4. THE SIMULTANEOUS SEPARATION OF POLYAMINO-CARBOXYLATE
ANIONS, INORGANIC ANIONS AND TRANSITION METAL CATIONS CAN BE REALIZED
(a) Designated retention interval of the IC column effluent was collected and used to further ICP analysis. Collection protocols for the heart-cutting procedure were applied in the analysis of Cu and Zn containing peaks Aliquots of these fractions of CuEDTA/CuDCTA and ZnEDTA/ZnDCTA peaks were identified and confirmed the retention order by ICP spectroscopy.
(b) The peaks of free ligands, EDTA were also identified from the effluent at the appropriate retention interval, using FTIR-ATR spectroscopy method. The symmetric and asymmetric COO-valence vibrations (1800-1300 cm-1) characterizing the EDTA ligands can be followed on the IR spectra. Our experiments verify that the simultaneous separation of anionic ligands and metal chelate complexes can be achieved, and subsequently detected.
(c) The di-, tri-, and tetravalent negative charged forms of polyamino-carboxylate ligands can be separated by anion exchange chromatography. In the case of EDTA ligand these components are the coeluated EDTA4- / EDTA3-, the NaEDTA3-, the NaHEDTA2- and the Na2EDTA2-. This is possible because the rate of interconversion is slow relative to the time of development of the chromatogram. The FTIR-ATR measurements also confirm these results.
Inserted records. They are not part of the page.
theorem insertUnique_sorted_perm (s : List String) (w : String) (hs : s.Pairwise (· < ·)) :
    (pvInsertUnique s w).Pairwise (· < ·) ∧ (pvInsertUnique s w).Perm (PySem.Set.add s w) := by
  induction s with
  | nil => simp [pvInsertUnique, PySem.Set.add, PySem.Set.contains]
  | cons x xs ih =>
      rcases List.pairwise_cons.mp hs with ⟨hx, hxs⟩
      rcases ih hxs with ⟨ih1, ih2⟩
      simp only [pvInsertUnique]
      split_ifs with h1 h2
      · refine ⟨?_, ?_⟩
        · refine List.pairwise_cons.mpr ⟨?_, ih1⟩
          intro y hy
          rcases (mem_insertUnique xs w y).mp hy with rfl | hy'
          · exact h1
          · exact hx y hy'
        · rw [add_cons_of_ne x w xs (ne_of_gt h1)]
          exact ih2.cons x
      · subst h2
        rw [add_of_mem _ _ (List.mem_cons_self)]
        exact ⟨hs, List.Perm.refl _⟩
      · have hwx : w < x := lt_of_le_of_ne (not_lt.mp h1) (fun e => h2 e.symm)
        have hnot : w ∉ x :: xs := by
          intro hw
          rcases List.mem_cons.mp hw with rfl | hw'
          · exact absurd rfl (ne_of_gt hwx)
          · exact absurd (lt_trans hwx (hx w hw')) (lt_irrefl w)
        refine ⟨?_, ?_⟩
        · refine List.pairwise_cons.mpr ⟨?_, hs⟩
          intro y hy
          rcases List.mem_cons.mp hy with rfl | hy'
          · exact hwx
          · exact lt_trans hwx (hx y hy')
        · rw [add_of_not_mem _ _ hnot]
          exact (List.perm_append_singleton w (x :: xs)).symm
5. THE PARAMETERS OF SELECTIVE SEPARATION OF METAL-CHELATE COMPLEXES AND HALOACETIC ACIDS CAN BE PLANNED
Based on the retention data of transition metal-chelate complex anions can be established that the simultaneous separations of inorganic anions and complex metalions can be achieved using pH =9,0−11,0 and CNaCO 6,0 9,0mM
3
2 = −
carbonate eluent. The retentions can be provided in order of inorganic, organic anions < anionic chelate ligands (EDTA < DCTA) < metal chelate complex anions. In the case of haloacetic acids the employed step-gradient (NaOH / LiOH) allows that the retentions are realized in order of chloro < bromo, mono-
< di- < tri-halogenated acetic acid. The calibration linearities in the range of 0,01 – 0,4 mM sample concentration in the case of the same metal ion, but different ligand R2=0,9931 for CuEDTA ion, R2=0,9894 for CuDCTA ion, respectively.
In the same concentration range R2=0,9997, R2=0,9996 are for MCA and MBA.